We’ll see how long Stack Overflow manages to stay up now that it’s in public view. We did some last minute caching and optimizations that should help.
I, for one, am keeping my fingers crossed.
If you’d like to help us beta test Stack Overflow, in advance of the Monday launch, here’s how:
- Go to beta.stackoverflow.com
- Enter “twitter@twitter.com” and “falkensmaze” to gain access (note that this is NOT an account: it’s merely a password to gain access to the beta)
- Please do bear in mind the beta test guidelines.
When asking questions, try to keep them on topic:
- Is your question about programming?
- We prefer questions that can be answered, not just discussed.
- Provide details, but write clearly and simply.
I thought these guidelines were straightforward, but they haven’t stopped anyone from asking anything they damn well please.

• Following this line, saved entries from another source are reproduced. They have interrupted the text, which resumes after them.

-- pv_equiv track=rewrite | github.com/FantasyVR/xpbd | model/liver/convert.py | extract_surface
-- ===== SOURCE A (Python) =====
-- def extract_surface(tetraedrons):
--     surface = set()
--     for tet in tetraedrons:
--         for face in (  (tet[0], tet[1], tet[2]),
--                     (tet[0], tet[2], tet[3]),
--                     (tet[0], tet[3], tet[2]),
--                     (tet[1], tet[3], tet[2]) ):
--             if face in surface:
--                 surface.remove(face)
--             else:
--                 surface.add((face[0], face[1], face[2]))
--     return surface
-- ===== SOURCE B (Python) =====
-- def extract_surface(tetraedrons):
--     faces = []
--     for tet in tetraedrons:
--         faces += [(tet[0], tet[1], tet[2]),
--                   (tet[0], tet[2], tet[3]),
--                   (tet[0], tet[3], tet[2]),
--                   (tet[1], tet[3], tet[2])]
--     counts = {}
--     for face in faces:
--         counts[face] = counts.get(face, 0) + 1
--     return {face for face in faces if counts[face] % 2 == 1}
-- ===== Notes on version B (the rewrite author's own statement) =====
-- stated objective: alternative
-- what changed: Replaces A's stateful set toggling (membership test + add/remove per face) by a stateless two-pass scheme: flatten all faces into a list, build a count dictionary in one pass, then return the set of faces with odd count.
import Mathlib
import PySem

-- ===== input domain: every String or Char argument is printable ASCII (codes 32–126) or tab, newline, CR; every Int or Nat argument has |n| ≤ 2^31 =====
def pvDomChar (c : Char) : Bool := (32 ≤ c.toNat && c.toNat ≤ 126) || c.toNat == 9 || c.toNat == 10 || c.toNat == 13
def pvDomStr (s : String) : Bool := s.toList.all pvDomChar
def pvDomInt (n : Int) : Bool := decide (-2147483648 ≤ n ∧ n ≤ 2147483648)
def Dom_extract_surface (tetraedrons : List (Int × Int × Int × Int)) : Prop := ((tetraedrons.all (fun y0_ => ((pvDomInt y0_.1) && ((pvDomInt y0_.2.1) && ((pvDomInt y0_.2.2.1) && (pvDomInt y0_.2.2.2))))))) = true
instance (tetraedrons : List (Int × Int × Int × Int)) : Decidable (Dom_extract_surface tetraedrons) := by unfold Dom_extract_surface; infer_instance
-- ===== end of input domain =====

-- B replaces A's stateful set toggling by a counting pass plus a parity filter (a face lies on the
-- surface iff it was emitted an odd number of times); alternative decomposition, similar cost.
-- Both programs return a Python set (an unordered value); its list order here follows the PySem model.

-- ===== PORT A =====
-- the body of A's inner loop: toggle `face` in/out of `surface`
def pvToggle (surface : PySem.Set (Int × Int × Int)) (face : Int × Int × Int) : PySem.Set (Int × Int × Int) :=
  if PySem.Set.contains surface face then
    -- surface.remove(face): membership was just checked, so KeyError is impossible
    (PySem.Set.remove? surface face).getD surface
  else
    PySem.Set.add surface (face.1, face.2.1, face.2.2)

def extract_surface (tetraedrons : List (Int × Int × Int × Int)) : List (Int × Int × Int) :=
  tetraedrons.foldl
    (fun surface tet =>
      [(tet.1, tet.2.1, tet.2.2.1),
       (tet.1, tet.2.2.1, tet.2.2.2),
       (tet.1, tet.2.2.2, tet.2.2.1),
       (tet.2.1, tet.2.2.2, tet.2.2.1)].foldl pvToggle surface)
    PySem.Set.empty

-- ===== PORT B =====
-- the four faces of one tetrahedron (the list literal added to `faces` in Source B)
def pvFaces (tet : Int × Int × Int × Int) : List (Int × Int × Int) :=
  [(tet.1, tet.2.1, tet.2.2.1),
   (tet.1, tet.2.2.1, tet.2.2.2),
   (tet.1, tet.2.2.2, tet.2.2.1),
   (tet.2.1, tet.2.2.2, tet.2.2.1)]

def extract_surface_alt (tetraedrons : List (Int × Int × Int × Int)) : List (Int × Int × Int) :=
  let faces := tetraedrons.foldl (fun acc tet => acc ++ pvFaces tet) []
  let counts := faces.foldl (fun d face => d.insert face (d.getD face 0 + 1)) PySem.Dict.empty
  -- {face for face in faces if counts[face] % 2 == 1}: the distinct odd-count faces.
  -- counts[face]: face ∈ faces, so never a KeyError (ported via getD).  Python's iteration order
  -- over a set is not modelled (PYSEM.md): the set value is realized as the list keeping each
  -- face's LAST occurrence in `faces` (Mathlib's List.dedup), one valid ordering of its elements.
  (faces.filter (fun face => PySem.Int.mod (counts.getD face 0) 2 == 1)).dedup

-- ===== PRECONDITION & SPEC =====
def Spec_extract_surface (tetraedrons : List (Int × Int × Int × Int)) (out : List (Int × Int × Int)) : Prop := out = extract_surface_alt tetraedrons
instance (tetraedrons : List (Int × Int × Int × Int)) (out : List (Int × Int × Int)) : Decidable (Spec_extract_surface tetraedrons out) := by unfold Spec_extract_surface; infer_instance

-- ===== CLAIM (what is proved, stated in full; the proofs are below) =====
def Claim_equal_extract_surface : Prop := ∀ (tetraedrons : List (Int × Int × Int × Int)), Dom_extract_surface tetraedrons → Spec_extract_surface tetraedrons (extract_surface tetraedrons)

-- ===== LEMMAS AND PROOFS =====

lemma pv_dedup_append_singleton {α : Type} [BEq α] [LawfulBEq α] [DecidableEq α] (L : List α) (f : α) :
    List.dedup (L ++ [f]) = (List.dedup L).filter (fun g => g != f) ++ [f] := by
  induction L with
  | nil => simp
  | cons a L ih =>
      by_cases haf : a = f
      · subst haf
        rw [List.cons_append, List.dedup_cons_of_mem (by simp)]
        by_cases haL : a ∈ L
        · rw [ih, List.dedup_cons_of_mem haL]
        · rw [ih, List.dedup_cons_of_notMem haL, List.filter_cons_of_neg (by simp)]
      · by_cases haL : a ∈ L
        · rw [List.cons_append, List.dedup_cons_of_mem (by simp [haL]),
            List.dedup_cons_of_mem haL, ih]
        · rw [List.cons_append, List.dedup_cons_of_notMem (by simp [haL, haf]),
            List.dedup_cons_of_notMem haL, ih, List.filter_cons_of_pos (by simp [haf])]
          simp

lemma pv_filter_dedup {α : Type} [BEq α] [LawfulBEq α] [DecidableEq α] (p : α → Bool) (L : List α) :
    (List.dedup L).filter p = List.dedup (L.filter p) := by
  induction L with
  | nil => simp
  | cons a L ih =>
      by_cases hp : p a
      · by_cases haL : a ∈ L
        · have hfa : a ∈ L.filter p := List.mem_filter.mpr ⟨haL, hp⟩
          simp only [List.dedup_cons_of_mem haL, List.filter_cons_of_pos hp,
            List.dedup_cons_of_mem hfa, ih]
        · have hfa : a ∉ L.filter p := fun h => haL (List.mem_filter.mp h).1
          simp only [List.dedup_cons_of_notMem haL, List.filter_cons_of_pos hp,
            List.dedup_cons_of_notMem hfa, ih]
      · simp only [List.filter_cons_of_neg (by simpa using hp)]
        by_cases haL : a ∈ L
        · simp only [List.dedup_cons_of_mem haL, ih]
        · simp only [List.dedup_cons_of_notMem haL,
            List.filter_cons_of_neg (by simpa using hp), ih]

lemma pv_toggle_eq_dedup (l : List (Int × Int × Int)) :
    l.foldl pvToggle PySem.Set.empty
      = List.dedup (l.filter (fun g => l.count g % 2 == 1)) := by
  induction l using List.reverseRecOn with
  | nil => simp [PySem.Set.empty]
  | append_singleton l f ih =>
      rw [List.foldl_append, List.foldl_cons, List.foldl_nil, ih]
      have hcf : (l ++ [f]).count f = l.count f + 1 := by
        simp [List.count_append]
      have hq' : ∀ x ∈ l, x ≠ f →
          ((l ++ [f]).count x % 2 == 1) = (l.count x % 2 == 1) := by
        intro x _ hx
        have : (l ++ [f]).count x = l.count x := by
          simp [List.count_append, hx.symm]
        rw [this]
      by_cases hodd : l.count f % 2 = 1
      · -- f has odd count in l: the toggle removes it; the appended copy is filtered out
        have hfq : (l.count f % 2 == 1) = true := by simp [hodd]
        have hfl : f ∈ l := List.count_pos_iff.mp (by omega)
        have hmem : f ∈ List.dedup (l.filter (fun g => l.count g % 2 == 1)) :=
          List.mem_dedup.mpr (List.mem_filter.mpr ⟨hfl, hfq⟩)
        have hL : pvToggle (List.dedup (l.filter (fun g => l.count g % 2 == 1))) f
            = (List.dedup (l.filter (fun g => l.count g % 2 == 1))).filter (fun y => y != f) := by
          unfold pvToggle
          rw [if_pos ((PySem.Set.contains_iff _ _).mpr hmem), PySem.Set.remove?_of_mem hmem,
            Option.getD_some]
          rfl
        rw [hL]
        have hR : (l ++ [f]).filter (fun g => (l ++ [f]).count g % 2 == 1)
            = l.filter (fun g => (l.count g % 2 == 1) && (g != f)) := by
          rw [List.filter_append]
          have h1 : ([f] : List (Int × Int × Int)).filter (fun g => (l ++ [f]).count g % 2 == 1) = [] := by
            simp; omega
          rw [h1, List.append_nil]
          refine List.filter_congr (fun x hx => ?_)
          by_cases hxf : x = f
          · subst hxf; simp; omega
          · rw [hq' x hx hxf]; simp [hxf]
        rw [hR]
        have hR2 : l.filter (fun g => (l.count g % 2 == 1) && (g != f))
            = (l.filter (fun g => l.count g % 2 == 1)).filter (fun y => y != f) := by
          rw [List.filter_filter]
          exact List.filter_congr (fun x _ => Bool.and_comm _ _)
        rw [hR2, pv_filter_dedup]
      · -- f has even count in l: the toggle appends it; earlier copies are filtered out
        have hfq : (l.count f % 2 == 1) = false := by simp [hodd]
        have hnmem : f ∉ List.dedup (l.filter (fun g => l.count g % 2 == 1)) := by
          intro h
          have h2 := (List.mem_filter.mp (List.mem_dedup.mp h)).2
          rw [hfq] at h2
          exact Bool.false_ne_true h2
        have hcont : ¬ (PySem.Set.contains (List.dedup (l.filter (fun g => l.count g % 2 == 1))) f = true) :=
          fun h => hnmem ((PySem.Set.contains_iff _ _).mp h)
        have hL : pvToggle (List.dedup (l.filter (fun g => l.count g % 2 == 1))) f
            = List.dedup (l.filter (fun g => l.count g % 2 == 1)) ++ [f] := by
          unfold pvToggle
          rw [if_neg hcont]
          show PySem.Set.add _ f = _
          rw [PySem.Set.add, if_neg hcont]
        rw [hL]
        have hR : (l ++ [f]).filter (fun g => (l ++ [f]).count g % 2 == 1)
            = l.filter (fun g => (l ++ [f]).count g % 2 == 1) ++ [f] := by
          rw [List.filter_append]
          congr 1
          simp; omega
        rw [hR, pv_dedup_append_singleton, pv_filter_dedup]
        have hmid : (l.filter (fun g => (l ++ [f]).count g % 2 == 1)).filter (fun g => g != f)
            = (l.filter (fun g => l.count g % 2 == 1)).filter (fun g => g != f) := by
          rw [List.filter_filter, List.filter_filter]
          refine List.filter_congr (fun x hx => ?_)
          by_cases hxf : x = f
          · subst hxf; simp
          · rw [hq' x hx hxf]
        rw [hmid]
        have h3 : (List.filter (fun g => g != f) (l.filter (fun g => l.count g % 2 == 1))).dedup
            = (l.filter (fun g => l.count g % 2 == 1)).dedup := by
          rw [← pv_filter_dedup]
          refine List.filter_eq_self.mpr (fun x hx => ?_)
          simp only [bne_iff_ne, ne_eq]
          exact fun h => hnmem (h ▸ hx)
        rw [h3]

lemma pv_mod_two (n : Nat) : (PySem.Int.mod (n : Int) 2 == 1) = (n % 2 == 1) := by
  have h : PySem.Int.mod (n : Int) 2 = ((n % 2 : Nat) : Int) := by
    simp only [PySem.Int.mod]
    rw [Int.fmod_eq_emod, if_pos (Or.inl (by norm_num))]
    omega
  rw [h]
  rcases Nat.mod_two_eq_zero_or_one n with h2 | h2 <;> simp [h2]

-- B's counting dict agrees with List.count
lemma pv_counts_getD (faces : List (Int × Int × Int)) (f : Int × Int × Int) :
    (faces.foldl (fun d face => d.insert face (d.getD face 0 + 1)) PySem.Dict.empty).getD f 0
      = (faces.count f : Int) := by
  rw [PySem.Dict.getD_foldl_insert_add_one]
  simp

-- A's loop over tetrahedra = one toggle per emitted face
lemma pv_foldA (tets : List (Int × Int × Int × Int)) : ∀ s : PySem.Set (Int × Int × Int),
    tets.foldl
      (fun surface tet =>
        [(tet.1, tet.2.1, tet.2.2.1),
         (tet.1, tet.2.2.1, tet.2.2.2),
         (tet.1, tet.2.2.2, tet.2.2.1),
         (tet.2.1, tet.2.2.2, tet.2.2.1)].foldl pvToggle surface) s
      = (tets.flatMap pvFaces).foldl pvToggle s := by
  induction tets with
  | nil => intro s; rfl
  | cons t ts ih =>
      intro s
      rw [List.foldl_cons, List.flatMap_cons, List.foldl_append, ih]
      rfl

-- ===== VERDICT (by name: the statement is the Claim_ definition above) =====
theorem extract_surface_spec : Claim_equal_extract_surface := by
  intro tets _
  unfold Spec_extract_surface extract_surface extract_surface_alt
  rw [PySem.List.foldl_append_eq_flatMap, List.nil_append, pv_foldA, pv_toggle_eq_dedup]
  congr 1
  refine List.filter_congr (fun x _ => ?_)
  rw [pv_counts_getD, pv_mod_two]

Every time I visit the site, I half expect to see “How do I make a peanut butter and jelly sandwich?”
If you’re wondering what’s so special about Stack Overflow, the answer is — well, nothing, really. It’s a programming Q&A website. The only unusual thing we do is synthesize aspects of Wikis, Blogs, Forums, and Digg/Reddit in a way that is somewhat original. Or at least we think so.

Stack Overflow is that tiny asterisk in the middle, there.
But hopefully you’ll see what I mean when you experience it for yourself.